Seventy-one pts were enrolled from 11/2019 to 04/2023: this interim analysis was performed after obtaining at least one post-baseline tumor assessment data from 62 pts. The median follow-up was 21.9 mos (interquartile [IQ] range: 15.6 – 27.3 mos): 27.4% female, median age 64 yrs (IQ range: 55– 70 yrs), 21 pts (34%) had a pure/predominant non-UC VH: 10 (48%) squamous differentiation/sarcomatoid, 5 (24%) adenocarcinoma, 4 (19%) small-cell neuroendocrine, 1 (5%) clear-cell, and 1 nested VH (5%). In 62 pts, 12 (19%) CR and 10 (16%) PR were obtained, the ORR being 35.5% (95% CI, 23.7 – 48.7) and disease control rate was 71.0% (95% CI, 58.1 – 81.8). In VHs cohort, the ORR was 42.9% (95% CI, 21.8 – 66.0). Median PFS was 7.4 mos (95% CI, 4.9 – 26.3 mos) and median OS was 13.1 mos (95% CI, 7.23 – NA). The duration of response (DOR) was 8.18 mos (95% CI, 4.0 – 21.2); 42 pts (67.7%) of 62 pts had all-grade treatment-related adverse events (trAE): among them, 7 pts (16.7%) reported grade ≥ 3 trAE. Dose-reductions of CABO were needed in 26 pts (41.9%). No treatment-related deaths were reported.

Conclusions

CABO in combination with DURVA showed promising preliminary activity with a manageable safety profile in pts with advanced in VHs and UC after previous chemotherapy exposure. More mature results with longer follow-up will be presented.
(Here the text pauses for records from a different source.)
-- pv_equiv track=rewrite | github.com/Nico-Oz-ops/ITS_Python | Esercizi_Vari/Collection_and_more/Esercizio_12.py | miglior_voto_per_materia
-- ===== SOURCE A (Python) =====
-- def miglior_voto_per_materia(studenti: list[dict[str, dict[str, list[int]]]]) -> dict[str, int]:
--     risultato = {}
--
--     for studente in studenti:
--         for materia in studente["materie"]:
--             voto_max = max(studente["materie"][materia])
--             if materia not in risultato:
--                 risultato[materia] = voto_max
--             # al posto di if ed elif si poteva aggiungere un or, cioè if materia not in risultato or voto_max > risultato[materia]
--             elif voto_max > risultato[materia]:
--                 risultato[materia] = voto_max
--     return risultato
-- ===== SOURCE B (Python) =====
-- def miglior_voto_per_materia(studenti: list[dict[str, dict[str, list[int]]]]) -> dict[str, int]:
--     # pass 1: collect each student's best grade per subject
--     grouped = {}
--     for studente in studenti:
--         for materia, voti in studente["materie"].items():
--             grouped.setdefault(materia, []).append(max(voti))
--     # pass 2: reduce each subject's collected maxima
--     return {materia: max(vals) for materia, vals in grouped.items()}
-- ===== Notes on version B (the rewrite author's own statement) =====
-- stated objective: alternative
-- what changed: Replaces A's single-pass running-max with conditional dict updates by a two-phase collect-then-reduce: group every student's per-subject maximum into lists, then take max of each list in a final dict comprehension.
import Mathlib
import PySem

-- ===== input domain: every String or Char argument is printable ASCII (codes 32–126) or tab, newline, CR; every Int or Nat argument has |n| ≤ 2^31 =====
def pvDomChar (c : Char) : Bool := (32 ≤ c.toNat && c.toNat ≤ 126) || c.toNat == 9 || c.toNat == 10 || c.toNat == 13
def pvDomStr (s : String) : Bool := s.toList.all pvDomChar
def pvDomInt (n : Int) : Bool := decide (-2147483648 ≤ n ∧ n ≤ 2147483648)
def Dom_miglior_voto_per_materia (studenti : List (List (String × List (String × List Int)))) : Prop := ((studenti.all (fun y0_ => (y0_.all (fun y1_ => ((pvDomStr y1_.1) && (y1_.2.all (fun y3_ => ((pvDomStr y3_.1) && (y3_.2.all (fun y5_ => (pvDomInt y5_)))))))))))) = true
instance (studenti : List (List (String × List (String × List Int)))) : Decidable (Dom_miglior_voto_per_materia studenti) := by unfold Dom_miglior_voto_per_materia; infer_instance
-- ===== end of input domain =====

-- B replaces A's single-pass running-max dict by a two-phase collect-then-reduce (group the
-- per-student maxima into lists, then take the max of each list); same cost, different structure.

-- max(l) for a nonempty Python list of ints (0 is never observed inside Pre_, where lists are nonempty)
def pyMaxInt (l : List Int) : Int := (PySem.List.max? l (fun y => y)).getD 0

-- ===== PORT A =====
-- body of A's inner loop: the if / elif chain on 'risultato'
def aStep (ris : PySem.Dict String Int) (materia : String) (voto_max : Int) : PySem.Dict String Int :=
  if ris.contains materia = false then ris.insert materia voto_max
  else if voto_max > ris.getD materia 0 then ris.insert materia voto_max
  else ris

-- one iteration of A's outer loop: 'for materia in studente["materie"]: …'
def aStudent (ris : PySem.Dict String Int) (studente : List (String × List (String × List Int))) : PySem.Dict String Int :=
  let materie := PySem.Dict.ofList ((PySem.Dict.ofList studente).getD "materie" [])
  materie.keys.foldl (fun ris materia => aStep ris materia (pyMaxInt (materie.getD materia []))) ris

def miglior_voto_per_materia (studenti : List (List (String × List (String × List Int)))) : List (String × Int) :=
  (studenti.foldl aStudent PySem.Dict.empty).items

-- ===== PORT B =====
-- one iteration of B's pass-1 loop: 'grouped.setdefault(materia, []).append(max(voti))' per item
def bStudent (g : PySem.Dict String (List Int)) (studente : List (String × List (String × List Int))) : PySem.Dict String (List Int) :=
  let materie := PySem.Dict.ofList ((PySem.Dict.ofList studente).getD "materie" [])
  materie.items.foldl (fun g p => g.modify p.1 [] (fun vs => vs ++ [pyMaxInt p.2])) g

def miglior_voto_per_materia_alt (studenti : List (List (String × List (String × List Int)))) : List (String × Int) :=
  let grouped := studenti.foldl bStudent PySem.Dict.empty
  grouped.items.map (fun p => (p.1, pyMaxInt p.2))

-- ===== PRECONDITION & SPEC =====
-- Pre_ excludes exactly the inputs on which A raises: a student dict without key "materie"
-- (KeyError) or a subject whose grade list is empty (max of an empty sequence raises ValueError).
def Pre_miglior_voto_per_materia (studenti : List (List (String × List (String × List Int)))) : Prop :=
  ∀ st ∈ studenti,
    (PySem.Dict.ofList st).contains "materie" = true ∧
    ∀ p ∈ (PySem.Dict.ofList ((PySem.Dict.ofList st).getD "materie" ([] : List (String × List Int)))).items, p.2 ≠ []
instance (studenti : List (List (String × List (String × List Int)))) : Decidable (Pre_miglior_voto_per_materia studenti) := by unfold Pre_miglior_voto_per_materia; infer_instance

def pvWitness_miglior_voto_per_materia : (List (List (String × List (String × List Int)))) :=
  [[("materie", [("matematica", [7, 9]), ("storia", [6])])],
   [("materie", [("storia", [8, 2])])]]

def Spec_miglior_voto_per_materia (studenti : List (List (String × List (String × List Int)))) (out : List (String × Int)) : Prop := out = miglior_voto_per_materia_alt studenti
instance (studenti : List (List (String × List (String × List Int)))) (out : List (String × Int)) : Decidable (Spec_miglior_voto_per_materia studenti out) := by unfold Spec_miglior_voto_per_materia; infer_instance

-- ===== CLAIM (what is proved, stated in full; the proofs are below) =====
def Claim_equal_miglior_voto_per_materia : Prop := ∀ (studenti : List (List (String × List (String × List Int)))), Dom_miglior_voto_per_materia studenti → Pre_miglior_voto_per_materia studenti → Spec_miglior_voto_per_materia studenti (miglior_voto_per_materia studenti)

-- ===== LEMMAS AND PROOFS =====

-- A's dict state is B's grouped dict with every list collapsed to its maximum
def mapMax (g : PySem.Dict String (List Int)) : PySem.Dict String Int :=
  PySem.Dict.mk (g.items.map (fun p => (p.1, pyMaxInt p.2)))

-- invariant of B's grouped dict
def GInv (g : PySem.Dict String (List Int)) : Prop :=
  g.keys.Nodup ∧ ∀ p ∈ g.items, p.2 ≠ []

lemma pyMaxInt_singleton (v : Int) : pyMaxInt [v] = v := by
  simp [pyMaxInt, PySem.List.max?_id_cons]

lemma pyMaxInt_append {l : List Int} (h : l ≠ []) (v : Int) :
    pyMaxInt (l ++ [v]) = max (pyMaxInt l) v := by
  obtain ⟨x, t, rfl⟩ := List.exists_cons_of_ne_nil h
  simp [pyMaxInt, PySem.List.max?_id_cons, List.foldl_append]

lemma keys_mapMax (g : PySem.Dict String (List Int)) : (mapMax g).keys = g.keys := by
  simp [mapMax, PySem.Dict.keys]

lemma contains_mapMax (g : PySem.Dict String (List Int)) (k : String) :
    (mapMax g).contains k = g.contains k := by
  simp only [mapMax, PySem.Dict.contains, List.any_map]
  rfl

lemma step_comm (g : PySem.Dict String (List Int)) (k : String) (v : Int) (hg : GInv g) :
    aStep (mapMax g) k v = mapMax (g.modify k [] (fun vs => vs ++ [v])) := by
  obtain ⟨hnd, hne⟩ := hg
  rcases hc : g.contains k with _ | _
  · -- key is new
    have hc' : (mapMax g).contains k = false := by rw [contains_mapMax, hc]
    apply PySem.Dict.ext
    rw [aStep, if_pos hc']
    rw [PySem.Dict.items_insert_of_not_contains _ _ hc']
    show _ = (PySem.Dict.insert g k _).items.map _
    rw [PySem.Dict.getD_of_not_contains _ _ hc]
    rw [PySem.Dict.items_insert_of_not_contains _ _ hc]
    simp [mapMax, pyMaxInt_singleton]
  · -- key already present
    obtain ⟨l, hl⟩ : ∃ l, g.get? k = some l := by
      cases hgk : g.get? k with
      | none => rw [PySem.Dict.get?_eq_none_iff_contains] at hgk; simp [hgk] at hc
      | some l => exact ⟨l, rfl⟩
    have hlmem : (k, l) ∈ g.items := PySem.Dict.mem_items_of_get?_eq_some _ hl
    have hlne : l ≠ [] := hne _ hlmem
    have hgD : g.getD k [] = l := PySem.Dict.getD_of_mem_items _ hlmem hnd []
    have hmm : (k, pyMaxInt l) ∈ (mapMax g).items := by
      simp only [mapMax]
      exact List.mem_map.mpr ⟨(k, l), hlmem, rfl⟩
    have hmnd : (mapMax g).keys.Nodup := by rw [keys_mapMax]; exact hnd
    have hmD : (mapMax g).getD k 0 = pyMaxInt l := PySem.Dict.getD_of_mem_items _ hmm hmnd 0
    have hc' : (mapMax g).contains k = true := by rw [contains_mapMax, hc]
    have hpt : ∀ p ∈ g.items, p.1 = k → p = (k, l) := by
      intro p hp h1
      have : g.get? p.1 = some p.2 := PySem.Dict.get?_of_mem_items _ (by exact hp) hnd
      rw [h1, hl] at this
      obtain ⟨a, b⟩ := p; cases this; simp_all
    -- RHS items
    have hR : (g.modify k [] (fun vs => vs ++ [v])).items
        = g.items.map (fun p => if (p.1 == k) = true then (k, l ++ [v]) else p) := by
      show (g.insert k _).items = _
      rw [hgD, PySem.Dict.items_insert_of_contains _ _ hc]
    apply PySem.Dict.ext
    rw [aStep, hc', hmD]
    simp only [Bool.true_eq_false, if_false]
    by_cases hv : v > pyMaxInt l
    · rw [if_pos hv]
      rw [PySem.Dict.items_insert_of_contains _ _ hc']
      show _ = (g.modify k [] _).items.map _
      rw [hR]
      simp only [mapMax, List.map_map]
      apply List.map_congr_left
      intro p hp
      by_cases h1 : p.1 = k
      · have := hpt p hp h1
        subst this
        simp [pyMaxInt_append hlne, max_eq_right (le_of_lt hv), Function.comp]
      · simp [Function.comp, h1]
    · rw [if_neg hv]
      show (mapMax g).items = (g.modify k [] _).items.map _
      rw [hR]
      simp only [mapMax, List.map_map]
      apply Eq.symm
      apply List.map_congr_left
      intro p hp
      by_cases h1 : p.1 = k
      · have := hpt p hp h1
        subst this
        have : max (pyMaxInt l) v = pyMaxInt l := max_eq_left (le_of_not_gt hv)
        simp [Function.comp, pyMaxInt_append hlne, this]
      · simp [Function.comp, h1]

lemma step_inv (g : PySem.Dict String (List Int)) (k : String) (v : Int) (hg : GInv g) :
    GInv (g.modify k [] (fun vs => vs ++ [v])) := by
  obtain ⟨hnd, hne⟩ := hg
  constructor
  · exact PySem.Dict.nodup_keys_insert _ _ _ hnd
  · intro p hp
    rw [show g.modify k [] (fun vs => vs ++ [v]) = g.insert k (g.getD k [] ++ [v]) from rfl] at hp
    rw [PySem.Dict.mem_items_insert] at hp
    rcases hp with rfl | ⟨hp, _⟩
    · simp
    · exact hne _ hp

lemma loop_comm (ps : List (String × List Int)) :
    ∀ g : PySem.Dict String (List Int), GInv g →
      ps.foldl (fun r p => aStep r p.1 (pyMaxInt p.2)) (mapMax g)
        = mapMax (ps.foldl (fun g p => g.modify p.1 [] (fun vs => vs ++ [pyMaxInt p.2])) g)
      ∧ GInv (ps.foldl (fun g p => g.modify p.1 [] (fun vs => vs ++ [pyMaxInt p.2])) g) := by
  induction ps with
  | nil => intro g hg; exact ⟨rfl, hg⟩
  | cons p t ih =>
    intro g hg
    simp only [List.foldl_cons]
    rw [step_comm g p.1 (pyMaxInt p.2) hg]
    exact ih _ (step_inv g p.1 (pyMaxInt p.2) hg)

lemma student_comm (studente : List (String × List (String × List Int)))
    (g : PySem.Dict String (List Int)) (hg : GInv g) :
    aStudent (mapMax g) studente = mapMax (bStudent g studente) ∧ GInv (bStudent g studente) := by
  rw [aStudent, bStudent]
  set materie := PySem.Dict.ofList ((PySem.Dict.ofList studente).getD "materie" []) with hm
  have hnd : materie.keys.Nodup := PySem.Dict.nodup_keys_ofList _
  have hitems : materie.items = materie.keys.map (fun k => (k, materie.getD k [])) :=
    PySem.Dict.items_eq_map_keys materie hnd []
  have h1 : materie.items.foldl (fun r p => aStep r p.1 (pyMaxInt p.2)) (mapMax g)
      = materie.keys.foldl (fun ris materia => aStep ris materia (pyMaxInt (materie.getD materia []))) (mapMax g) := by
    rw [hitems, List.foldl_map]
  rw [← h1]
  exact loop_comm materie.items g hg

lemma outer_comm (studenti : List (List (String × List (String × List Int)))) :
    ∀ g : PySem.Dict String (List Int), GInv g →
      studenti.foldl aStudent (mapMax g) = mapMax (studenti.foldl bStudent g)
      ∧ GInv (studenti.foldl bStudent g) := by
  induction studenti with
  | nil => intro g hg; exact ⟨rfl, hg⟩
  | cons st t ih =>
    intro g hg
    simp only [List.foldl_cons]
    obtain ⟨h1, h2⟩ := student_comm st g hg
    rw [h1]
    exact ih _ h2

-- ===== VERDICT (by name: the statement is the Claim_ definition above) =====
theorem miglior_voto_per_materia_spec : Claim_equal_miglior_voto_per_materia := by
  intro studenti _ _
  unfold Spec_miglior_voto_per_materia miglior_voto_per_materia miglior_voto_per_materia_alt
  have hg : GInv PySem.Dict.empty := ⟨PySem.Dict.nodup_keys_empty, by intro p hp; simp [PySem.Dict.empty] at hp⟩
  have hE : mapMax PySem.Dict.empty = PySem.Dict.empty := rfl
  obtain ⟨h1, _⟩ := outer_comm studenti PySem.Dict.empty hg
  rw [hE] at h1
  rw [h1]
  rfl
Clinical trial identification

NCT03824691.

Editorial acknowledgement

Legal entity responsible for the study

Fondazione IRCCS Istituto Nazionale dei Tumori.

Funding

Ipsen, AstraZeneca, Fondazione IRCCS Istituto Nazionale dei Tumori.

Disclosure

P. Giannatempo: Financial Interests, Personal and Institutional, Advisory Board: Pfizer, Astellas, Janssen, msd, merk. G. Baciarello: Financial Interests, Personal, Advisory Board: Gensenta; Financial Interests, Institutional, Steering Committee Member: Bayer; Non-Financial Interests, Principal Investigator: Roche, Eli Lilly, MSD; Non-Financial Interests, Member: ASCO. S. Buti: Financial Interests, Personal, Advisory Board: BMS, Pfizer, MSD, MSD, Ipsen, AstraZeneca, Pierre-Fabre, Novartis; Financial Interests, Personal, Invited Speaker: BMS, MSD, Ipsen, AstraZeneca, Novartis; Financial Interests, Institutional, Local PI: BMS, Ipsen, AstraZeneca; Financial Interests, Institutional, Coordinating PI: BMS, MSD; Financial Interests, Institutional, Research Grant: Novartis; Non-Financial Interests, Other, Member of panel for kidney cancer guidelines: AIOM (Italian Association of Medical Oncology); Non-Financial Interests, Other, member and coordinator of the “Rare Tumors” group: Meet-URO group (Italian Network For Research In Urologic-Oncology). R. Iacovelli: Financial Interests, Personal, Advisory Board: BMS, MSD, Janssen, Astellas, Ipsen, Pfizer, Bayer, Sanofi, Eisai; Financial Interests, Personal, Invited Speaker: Recordati; Financial Interests, Institutional, Research Grant: BMS; Financial Interests, Institutional, Local PI: MSD, Seagen; Non-Financial Interests, Member: AIOM. E. Verzoni: Financial Interests, Personal, Advisory Board: Msd, Janssen, AstraZeneca; Financial Interests, Personal, Invited Speaker: BMS, Astellas, Ipsen, Pfizer; Non-Financial Interests, Principal Investigator: MSD, Ipsen, Astellas, Janssen, Lilly, Pfizer. G. Procopio: Financial Interests, Personal, Advisory Board, consultant fees: Astellas, AstraZeneca, Bayer, BMS, Janssen, Ipsen, Merck, MSD, Novartis, Pfizer; Financial Interests, Institutional, Research Grant, research funding for no profit clinical trial: Ipsen. A. Necchi: Financial Interests, Institutional, Research Grant: Merck, AstraZeneca, Ipsen, BMS, Gilead; Financial Interests, Personal, Steering Committee Member: Roche, Janssen, Bayer, Astellas, AstraZeneca, Merck, Clovis Oncology; Financial Interests, Coordinating PI: Incyte; Financial Interests, Local PI: Pfizer; Non-Financial Interests, Leadership Role: Global society of Rare Genitourinary Tumors (GSRGT). All other authors have declared no conflicts of interest.